Bahwa hukum merupakan perintah dari mereka yang memegang kekuasaan tertinggi atau dari yang memegang kedaulatan. Bahwa hukum adalah merupakan perintah yang dibebankan untuk mengatur makhluk berpikir, dimana perintah dilakukan oleh makhluk berpikir yang memegang dan mempunyai kekuasaan.

Bahwa hukum sebagai suatu sistem yang logis, tetap dan bersifat tertutup, dan oleh karena itu ajarannya dinamakan analytical jurisprudence.

Analytical Jurisprudence dibagi dua yaitu hukum yang dibuat oleh Tuhan dan hukum yang disusun oleh Manusia. Hukum yang disusun oleh manusia dibedakan menjadi dua, yaitu hukum yang sebenarnya dan hukum yang tidak sebenarnya.[4]

Hukum yang sebenarnya :

Hukum yang dibuat oleh penguasa bagi pengikut- pengikutnya dan hukum yang disusun oleh individu-individu guna melaksanakan hak-hak yang diberikan kepadanya. mengandung 4 (empat) unsur utama, yaitu perintah, sanksi, kewajiban dan kedaulatan.

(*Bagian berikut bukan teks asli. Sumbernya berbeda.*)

-- pv_equiv track=rewrite | github.com/jack-zj-liu/advent-of-code-2024 | 17b_chronospatial_computer.py | prog
-- ===== SOURCE A (Python) =====
-- program = [2,4,1,7,7,5,0,3,1,7,4,1,5,5,3,0]
--
-- def prog(a, b, c):
--     def getcombo(op):
--         if 0 <= op <= 3:
--             return op
--         if op == 4:
--             return a
--         if op == 5:
--             return b
--         if op == 6:
--             return c
--
--     outputs = []
--     i = 0
--     while i < len(program):
--         p = program[i]
--         op = program[i+1]
--         combo = getcombo(op)
--
--         if p == 0:
--             a = a // 2**combo
--             i += 2
--         elif p == 1:
--             b = b ^ op
--             i += 2
--         elif p == 2:
--             b = combo%8
--             i += 2
--         elif p == 3:
--             if a != 0:
--                 i = op
--             else:
--                 i += 2
--         elif p == 4:
--             b = b ^ c
--             i += 2
--         elif p == 5:
--             outputs.append(combo%8)
--             i += 2
--         elif p == 6:
--             b = a // 2**combo
--             i += 2
--         elif p == 7:
--             c = a // 2**combo
--             i += 2
--
--     return outputs
-- ===== SOURCE B (Python) =====
-- def prog(a, b, c):
--     # direct arithmetic decoding of the fixed program: one base-8 digit of a per pass
--     out = [((a % 8) ^ (a >> ((a % 8) ^ 7))) % 8]
--     return out if a // 8 == 0 else out + prog(a // 8, b, c)
-- ===== Notes on version B (the rewrite author's own statement) =====
-- stated objective: simpler
-- what changed: B replaces the opcode-dispatch interpreter over the fixed 16-entry program by a direct per-base-8-digit arithmetic loop computing ((a%8) ^ (a >> ((a%8)^7))) %8 each pass.
import Mathlib
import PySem

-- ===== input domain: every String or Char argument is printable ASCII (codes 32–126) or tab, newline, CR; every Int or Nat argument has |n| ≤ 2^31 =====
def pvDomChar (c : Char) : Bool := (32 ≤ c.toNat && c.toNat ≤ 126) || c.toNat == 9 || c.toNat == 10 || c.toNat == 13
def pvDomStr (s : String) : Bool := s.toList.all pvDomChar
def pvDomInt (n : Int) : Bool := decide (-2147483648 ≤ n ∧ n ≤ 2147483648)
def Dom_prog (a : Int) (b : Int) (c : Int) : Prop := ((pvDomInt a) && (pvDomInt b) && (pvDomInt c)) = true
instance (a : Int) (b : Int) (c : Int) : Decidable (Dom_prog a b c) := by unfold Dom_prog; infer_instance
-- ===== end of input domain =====

-- B replaces A's opcode-dispatch interpreter by a direct per-base-8-digit arithmetic loop (objective: simpler).

-- ===== PORT A =====
-- the fixed global program
def programL : List Int := [2, 4, 1, 7, 7, 5, 0, 3, 1, 7, 4, 1, 5, 5, 3, 0]

-- getcombo reads the current a, b, c (Python closure), so they are passed in;
-- Python returns None for op = 7 — that value is never USED by A on this program
def getcombo (a b c op : Int) : Option Int :=
  if 0 ≤ op ∧ op ≤ 3 then some op
  else if op = 4 then some a
  else if op = 5 then some b
  else if op = 6 then some c
  else none

-- the while loop; fuel only makes the recursion total (A diverges for a < 0, excluded by Pre_).
-- `.getD 0` discharges the Option of pyGet?/getcombo: both `none` cases are unreachable
-- for the indices/opcodes this fixed program produces; `combo.toNat` in `2 ^ combo.toNat`
-- is exact because combo is ≥ 0 whenever a branch uses it.
def progGo : Nat → Int → Int → Int → Int → List Int → List Int
  | 0, _, _, _, _, outputs => outputs
  | fuel+1, i, a, b, c, outputs =>
    if i < 16 then
      let p := (PySem.List.pyGet? programL i).getD 0
      let op := (PySem.List.pyGet? programL (i+1)).getD 0
      let combo := (getcombo a b c op).getD 0
      if p = 0 then progGo fuel (i+2) (PySem.Int.floordiv a (2 ^ combo.toNat)) b c outputs
      else if p = 1 then progGo fuel (i+2) a (PySem.Int.bxor b op) c outputs
      else if p = 2 then progGo fuel (i+2) a (PySem.Int.mod combo 8) c outputs
      else if p = 3 then
        (if a ≠ 0 then progGo fuel op a b c outputs else progGo fuel (i+2) a b c outputs)
      else if p = 4 then progGo fuel (i+2) a (PySem.Int.bxor b c) c outputs
      else if p = 5 then progGo fuel (i+2) a b c (outputs ++ [PySem.Int.mod combo 8])
      else if p = 6 then progGo fuel (i+2) a (PySem.Int.floordiv a (2 ^ combo.toNat)) c outputs
      else if p = 7 then progGo fuel (i+2) a b (PySem.Int.floordiv a (2 ^ combo.toNat)) outputs
      else progGo fuel i a b c outputs
    else outputs

def prog (a : Int) (b : Int) (c : Int) : List Int :=
  progGo (8 * (a.toNat + 1) + 9) 0 a b c []

-- ===== PORT B =====
-- one base-8 digit of a per recursive call (Source B's recursion; a ≥ 0 on Pre_)
def altGo (a : Nat) : List Int :=
  let out : List Int := [(((a % 8) ^^^ (a >>> ((a % 8) ^^^ 7))) % 8 : Nat)]
  if a / 8 = 0 then out
  else out ++ altGo (a / 8)
termination_by a
decreasing_by exact Nat.div_lt_self (Nat.pos_of_ne_zero (by rintro rfl; simp_all)) (by omega)

def prog_alt (a : Int) (_b : Int) (_c : Int) : List Int := altGo a.toNat

-- ===== PRECONDITION & SPEC =====
-- A (and Source B) never returns for a < 0: the loop keeps a = a // 8 at -1 forever
def Pre_prog (a : Int) (_b : Int) (_c : Int) : Prop := 0 ≤ a
instance (a : Int) (b : Int) (c : Int) : Decidable (Pre_prog a b c) := by unfold Pre_prog; infer_instance
def pvWitness_prog : Int × Int × Int := (117440, 0, 0)

def Spec_prog (a : Int) (b : Int) (c : Int) (out : List Int) : Prop := out = prog_alt a b c
instance (a : Int) (b : Int) (c : Int) (out : List Int) : Decidable (Spec_prog a b c out) := by unfold Spec_prog; infer_instance

-- ===== CLAIM (what is proved, stated in full; the proofs are below) =====
def Claim_equal_prog : Prop := ∀ (a : Int) (b : Int) (c : Int), Dom_prog a b c → Pre_prog a b c → Spec_prog a b c (prog a b c)

-- ===== LEMMAS AND PROOFS =====

theorem step0 (f : Nat) (a b c : Int) (outs : List Int) :
    progGo (f+1) 0 a b c outs = progGo f 2 a (PySem.Int.mod a 8) c outs := by
  simp [progGo, programL, getcombo, PySem.List.pyGet?, PySem.List.pyIdx?]
theorem step2 (f : Nat) (a b c : Int) (outs : List Int) :
    progGo (f+1) 2 a b c outs = progGo f 4 a (PySem.Int.bxor b 7) c outs := by
  simp [progGo, programL, PySem.List.pyGet?, PySem.List.pyIdx?]
theorem step4 (f : Nat) (a b c : Int) (outs : List Int) :
    progGo (f+1) 4 a b c outs = progGo f 6 a b (PySem.Int.floordiv a (2 ^ b.toNat)) outs := by
  simp [progGo, programL, getcombo, PySem.List.pyGet?, PySem.List.pyIdx?]
theorem step6 (f : Nat) (a b c : Int) (outs : List Int) :
    progGo (f+1) 6 a b c outs = progGo f 8 (PySem.Int.floordiv a 8) b c outs := by
  simp [progGo, programL, getcombo, PySem.List.pyGet?, PySem.List.pyIdx?]
theorem step8 (f : Nat) (a b c : Int) (outs : List Int) :
    progGo (f+1) 8 a b c outs = progGo f 10 a (PySem.Int.bxor b 7) c outs := by
  simp [progGo, programL, PySem.List.pyGet?, PySem.List.pyIdx?]
theorem step10 (f : Nat) (a b c : Int) (outs : List Int) :
    progGo (f+1) 10 a b c outs = progGo f 12 a (PySem.Int.bxor b c) c outs := by
  simp [progGo, programL, PySem.List.pyGet?, PySem.List.pyIdx?]
theorem step12 (f : Nat) (a b c : Int) (outs : List Int) :
    progGo (f+1) 12 a b c outs = progGo f 14 a b c (outs ++ [PySem.Int.mod b 8]) := by
  simp [progGo, programL, getcombo, PySem.List.pyGet?, PySem.List.pyIdx?]
theorem step14 (f : Nat) (a b c : Int) (outs : List Int) :
    progGo (f+1) 14 a b c outs =
      if a = 0 then progGo f 16 a b c outs else progGo f 0 a b c outs := by
  by_cases h : a = 0 <;> simp [progGo, programL, PySem.List.pyGet?, PySem.List.pyIdx?, h]
theorem step16 (f : Nat) (a b c : Int) (outs : List Int) :
    progGo (f+1) 16 a b c outs = outs := by
  simp [progGo]

theorem cast_mod8 (m : Nat) : PySem.Int.mod ((m : Nat) : Int) 8 = ((m % 8 : Nat) : Int) := by
  exact_mod_cast PySem.Int.mod_natCast m 8

theorem cast_xor7 (m : Nat) : PySem.Int.bxor ((m : Nat) : Int) 7 = ((m ^^^ 7 : Nat) : Int) := by
  exact_mod_cast PySem.Int.bxor_natCast m 7

theorem cast_fdiv8 (m : Nat) : PySem.Int.floordiv ((m : Nat) : Int) 8 = ((m / 8 : Nat) : Int) := by
  exact_mod_cast PySem.Int.floordiv_natCast m 8

theorem cast_fdiv_pow (m e : Nat) :
    PySem.Int.floordiv ((m : Nat) : Int) (2 ^ (((e : Nat) : Int)).toNat) = ((m / 2 ^ e : Nat) : Int) := by
  have h2 : (2 : Int) ^ (((e : Nat) : Int)).toNat = (((2 ^ e : Nat)) : Int) := by
    simp
  rw [h2]
  exact_mod_cast PySem.Int.floordiv_natCast m (2 ^ e)



-- one full pass of the interpreter over the 8 instructions, from i = 0
theorem pass_step (f : Nat) (n : Nat) (b c : Int) (outs : List Int) :
    progGo (f + 9) 0 (n : Int) b c outs =
      if n / 8 = 0 then outs ++ altGo n
      else progGo (f + 1) 0 ((n / 8 : Nat) : Int) (((n % 8) ^^^ n / 2 ^ ((n % 8) ^^^ 7) : Nat) : Int)
             ((n / 2 ^ (n % 8 ^^^ 7) : Nat) : Int)
             (outs ++ [((((n % 8) ^^^ (n >>> ((n % 8) ^^^ 7))) % 8 : Nat) : Int)]) := by
  rw [show f + 9 = (f+8)+1 from rfl, step0, cast_mod8,
      show f + 8 = (f+7)+1 from rfl, step2, cast_xor7,
      show f + 7 = (f+6)+1 from rfl, step4, cast_fdiv_pow,
      show f + 6 = (f+5)+1 from rfl, step6, cast_fdiv8,
      show f + 5 = (f+4)+1 from rfl, step8, cast_xor7, Nat.xor_xor_cancel_right,
      show f + 4 = (f+3)+1 from rfl, step10, PySem.Int.bxor_natCast,
      show f + 3 = (f+2)+1 from rfl, step12, cast_mod8,
      show f + 2 = (f+1)+1 from rfl, step14]
  by_cases h : n / 8 = 0
  · simp only [h, Nat.cast_zero]
    rw [show f + 1 = f+1 from rfl, step16]
    conv_rhs => rw [altGo]
    simp [h, Nat.shiftRight_eq_div_pow]
  · have hne : ((n / 8 : Nat) : Int) ≠ 0 := by exact_mod_cast h
    simp only [h, if_neg hne, if_false, Nat.shiftRight_eq_div_pow]

theorem loop_eq (k : Nat) : ∀ (n : Nat), n < 8 ^ k → ∀ (b c : Int) (outs : List Int),
    progGo (8 * k + 9) 0 (n : Int) b c outs = outs ++ altGo n := by
  induction k with
  | zero =>
    intro n hn b c outs
    have hn0 : n = 0 := by omega
    subst hn0
    rw [show 8 * 0 + 9 = 0 + 9 from rfl, pass_step]
    simp
  | succ k ih =>
    intro n hn b c outs
    rw [show 8 * (k+1) + 9 = (8*k+8) + 9 from rfl, pass_step]
    by_cases h : n / 8 = 0
    · simp [h]
    · simp only [h, if_false]
      rw [show (8*k+8) + 1 = 8*k + 9 from rfl,
          ih (n / 8) (Nat.div_lt_iff_lt_mul (by omega) |>.mpr (by rw [← pow_succ]; exact hn))]
      conv_rhs => rw [altGo]
      simp [h, Nat.shiftRight_eq_div_pow]

-- ===== VERDICT (by name: the statement is the Claim_ definition above) =====
theorem prog_spec : Claim_equal_prog := by
  intro a b c _ hpre
  unfold Spec_prog prog prog_alt
  obtain ⟨n, rfl⟩ := Int.eq_ofNat_of_zero_le hpre
  have h1 : (8 * ((n:Int).toNat + 1) + 9) = 8 * (n + 1) + 9 := by simp
  rw [h1, loop_eq (n + 1) n (by
    calc n < 2 ^ n := Nat.lt_two_pow_self
    _ ≤ 8 ^ n := Nat.pow_le_pow_left (by omega) n
    _ < 8 ^ (n+1) := Nat.pow_lt_pow_succ (by omega))]
  simp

Hukum yang tidak sebenarnya :

Bukanlah merupakan hukum yang secara langsung berasal dari penguasa, akan tetapi merupakan peraturan-peraturan yang disusun oleh perkumpulan-perkumpulan atau badan-badan tertentu.

  1. Hans Kelsen, Ahli Hukum dan Filsuf Austria (Teori Murni tentang Hukum)

Suatu sistem hukum sebagai suatu sistem pertanggapan dari kaidah-kaidah, dimana suatu kaidah hukum tertentu akan dapat dicari sumbernya pada kaidah hukum yang lebih tinggi derajatnya. Kaidah yang merupakan puncak dari sistem pertanggapan dinamakan kaidah dasar atau Grundnorm. Setiap sistem hukum merupakan Stunfenbau (Teori Anak Tangga Hans Kelsen) daripada kaidah-kaidahnya.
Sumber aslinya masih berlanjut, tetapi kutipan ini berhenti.